Hi have you started the cycle yet? If you have not i would suggest getting Cycle Support and take that for 2 weeks before you start the cycle and then continue to use it during your cycle.

The pct he suggested in my opinion is not wise i am running the same compound and there is no way i would take that chance it can and probally will cause some shutdown. I have Post Cycle Support for my pct along with a test booster(Anabolic Matrix) and a cortisol blocker(Lean Xtreme)and i also have a SERM(Nolva) on hand.

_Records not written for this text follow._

-- ---- B's loop: characterisation of the selected position ----

theorem altLoop_spec (cs : List Char) : ∀ (v : List Char) (k pos : Nat)
    (cnt : PySem.Dict Char Int), v = cs.drop k → v ≠ [] →
    (∀ x, cnt.getD x 0 = ((cs.drop k).count x : Int)) →
    pos < cs.length → pos < max k 1 →
    (∀ i < max k 1, cs.getD pos ' ' ≤ cs.getD i ' ') →
    (∀ i < pos, cs.getD pos ' ' < cs.getD i ' ') →
    (∀ i < k, cs.getD i ' ' ∈ cs.drop (i+1)) →
    ∃ pos' i0 : Nat,
      altLoop cs (PySem.List.enumerate v (k:Int)) (pos:Int) cnt = (pos':Int) ∧
      k ≤ i0 ∧ i0 < cs.length ∧ pos' ≤ i0 ∧ pos' < cs.length ∧
      cs.getD i0 ' ' ∉ cs.drop (i0+1) ∧
      (∀ i < i0, cs.getD i ' ' ∈ cs.drop (i+1)) ∧
      (∀ i ≤ i0, cs.getD pos' ' ' ≤ cs.getD i ' ') ∧
      (∀ i < pos', cs.getD pos' ' ' < cs.getD i ' ') := by
  intro v
  induction v with
  | nil => intro k pos cnt hv hne; exact absurd rfl hne
  | cons ch v' ih =>
    intro k pos cnt hv hne hcnt hposlen hposmax hmin hstrict hA2
    clear hne
    have hklen : k < cs.length := by
      by_contra h
      have hd : cs.drop k = [] := List.drop_eq_nil_of_le (by omega)
      rw [hd] at hv
      cases hv
    have hdropk : cs.drop k = ch :: v' := hv.symm
    have hch : cs.getD k ' ' = ch := by
      have h0 : (cs.drop k)[0]'(by rw [hdropk]; simp) = ch := by simp [hdropk]
      rw [List.getElem_drop] at h0
      rw [List.getD_eq_getElem _ _ hklen]
      simpa using h0
    have hv' : cs.drop (k+1) = v' := by
      have h1 : (cs.drop k).drop 1 = cs.drop (k+1) := by rw [List.drop_drop]
      rw [← h1, hdropk]
      simp
    have hposk : pos ≤ k := by
      rcases Nat.le_total k 1 with h | h
      · have hm : max k 1 = 1 := Nat.max_eq_right h
        omega
      · have hm : max k 1 = k := Nat.max_eq_left h
        omega
    set posN : Nat := if ch < cs.getD pos ' ' then k else pos with hposN
    have hcast2 : (if ch < PySem.List.pyGetD cs ((pos:Nat):Int) ' ' then (k:Int) else ((pos:Nat):Int)) = (posN:Int) := by
      rw [PySem.List.pyGetD_natCast]
      rw [hposN]
      split <;> rfl
    have hposNlen : posN < cs.length := by
      rw [hposN]; split
      · exact hklen
      · exact hposlen
    have hposNk : posN ≤ k := by rw [hposN]; split <;> omega
    have hposNmax : posN < max (k+1) 1 := by
      have := Nat.le_max_left (k+1) 1
      omega
    have hminN : ∀ i < max (k+1) 1, cs.getD posN ' ' ≤ cs.getD i ' ' := by
      intro i hi
      have hmaxk1 : max (k+1) 1 = k + 1 := Nat.max_eq_left (by omega)
      have hik : i ≤ k := by omega
      rw [hposN]
      by_cases hlt : ch < cs.getD pos ' '
      · rw [if_pos hlt]
        rcases Nat.lt_or_ge i k with hik2 | hik2
        · have h1 : i < max k 1 := by
            have := Nat.le_max_left k 1
            omega
          refine le_of_lt (lt_of_lt_of_le ?_ (hmin i h1))
          rw [hch]
          exact hlt
        · have hik3 : i = k := by omega
          rw [hik3]
      · rw [if_neg hlt]
        rcases Nat.lt_or_ge i (max k 1) with h1 | h1
        · exact hmin i h1
        · have hik3 : i = k := by
            have := Nat.le_max_left k 1
            omega
          rw [hik3, hch]
          exact not_lt.mp hlt
    have hstrictN : ∀ i < posN, cs.getD posN ' ' < cs.getD i ' ' := by
      rw [hposN]
      by_cases hlt : ch < cs.getD pos ' '
      · rw [if_pos hlt]
        intro i hik
        have h1 : i < max k 1 := by
          have := Nat.le_max_left k 1
          omega
        refine lt_of_lt_of_le ?_ (hmin i h1)
        rw [hch]
        exact hlt
      · rw [if_neg hlt]
        exact hstrict
    have hA2' : ∀ x, (cnt.modify ch 0 (· - 1)).getD x 0 = ((cs.drop (k+1)).count x : Int) := by
      intro x
      rw [PySem.Dict.getD_modify, hv']
      by_cases hx : x = ch
      · subst hx
        rw [if_pos rfl, hcnt x, hdropk]
        have hc1 : List.count x (x :: v') = List.count x v' + 1 := by
          simp
        rw [hc1]
        push_cast
        ring
      · rw [if_neg hx, hcnt x, hdropk]
        have hc1 : List.count x (ch :: v') = List.count x v' := by
          simp [List.count_cons]
          exact fun h => hx h.symm
        rw [hc1]
    rw [PySem.List.enumerate_cons]
    simp only [altLoop]
    rw [hcast2]
    by_cases hbreak : (cs.drop (k+1)).count ch = 0
    · have hbeq : ((cnt.modify ch 0 (· - 1)).getD ch 0 == 0) = true := by
        rw [hA2' ch, hbreak]
        rfl
      rw [if_pos hbeq]
      refine ⟨posN, k, rfl, le_refl k, hklen, hposNk, hposNlen, ?_, hA2, ?_, hstrictN⟩
      · rw [hch]
        exact List.count_eq_zero.mp hbreak
      · intro i hik
        apply hminN i
        have := Nat.le_max_left (k+1) 1
        omega
    · have hbeq : ¬ (((cnt.modify ch 0 (· - 1)).getD ch 0 == 0) = true) := by
        rw [hA2' ch]
        simp only [beq_iff_eq]
        exact_mod_cast hbreak
      rw [if_neg hbeq]
      have hchmem : ch ∈ cs.drop (k+1) := by
        by_contra h
        exact hbreak (List.count_eq_zero.mpr h)
      have hvne : v' ≠ [] := by
        rw [hv'] at hchmem
        intro h
        rw [h] at hchmem
        cases hchmem
      have hcastk : (k:Int) + 1 = ((k+1:Nat):Int) := by push_cast; ring
      rw [hcastk]
      obtain ⟨pos', i0, heq, hk1, h2, h3, h4, h5, h6, h7, h8⟩ :=
        ih (k+1) posN (cnt.modify ch 0 (· - 1)) hv'.symm hvne hA2' hposNlen hposNmax hminN hstrictN
          (fun i hi => by
            rcases Nat.lt_or_ge i k with h | h
            · exact hA2 i h
            · have hik : i = k := by omega
              rw [hik, hch]
              exact hchmem)
      exact ⟨pos', i0, heq, by omega, h2, h3, h4, h5, h6, h7, h8⟩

If you need any help or have any questions please ask if you are going to or are already running this let's do it safe take care bro


----------



## GamecockU (Mar 17, 2008)

Well, I am trying to find a good post cycle therapy to take, and I have seen many suggestions as far as oxo6 and stuff like that.  However, I have seen so many different responses that im not sure which is really right for me.  I want to do this as safe and effectively as possible.  I havent started the cycle yet, and I could wait two weeks if needed.  Where can one find Nolva incase of gyno, it is a prescription right?  Also, what is a good line up for post cycle?  Im lost as far as when to start taking what, etc.  So much research and I think I am more lost than ever!  Also, what does the cortisol blocker do??


----------



## workingatit43 (Mar 17, 2008)

GamecockU said:


> Well, I am trying to find a good post cycle therapy to take, and I have seen many suggestions as far as oxo6 and stuff like that.  However, I have seen so many different responses that im not sure which is really right for me.  I want to do this as safe and effectively as possible.  I havent started the cycle yet, and I could wait two weeks if needed.  Where can one find Nolva incase of gyno, it is a prescription right?  Also, what is a good line up for post cycle?  Im lost as far as when to start taking what, etc.  So much research and I think I am more lost than ever!  Also, what does the cortisol blocker do??



Ok let's start here you can get Nolva here it is a prescription but not when it is a research chemical the site is one of our board sponsors

Tamox 50ml True Twenty SALE!!!

Ok i would also have Post Cycle Support as it helps with test and to reduce estrogen and i myself would also continue using Cycle Support also as the Nolva is also harsh so you want that for liver protecter.

I would also get a cortisol blocker such as retain 2 or Lean Xtreme


so i would say to get these things

2 jars cycle support to run during cycle and pct

1 bottle Post Cycle Support

1 bottle Anabolic Matrix to boost test back up during pct

1 bottle of retain2 or Lean Xtreme

I commend you doing this checking and still feel free to ask anymore questions you have or if you needn help finding the things i listed


----------



## StxNas (Mar 18, 2008)

Are you guys tested for performance enhancers?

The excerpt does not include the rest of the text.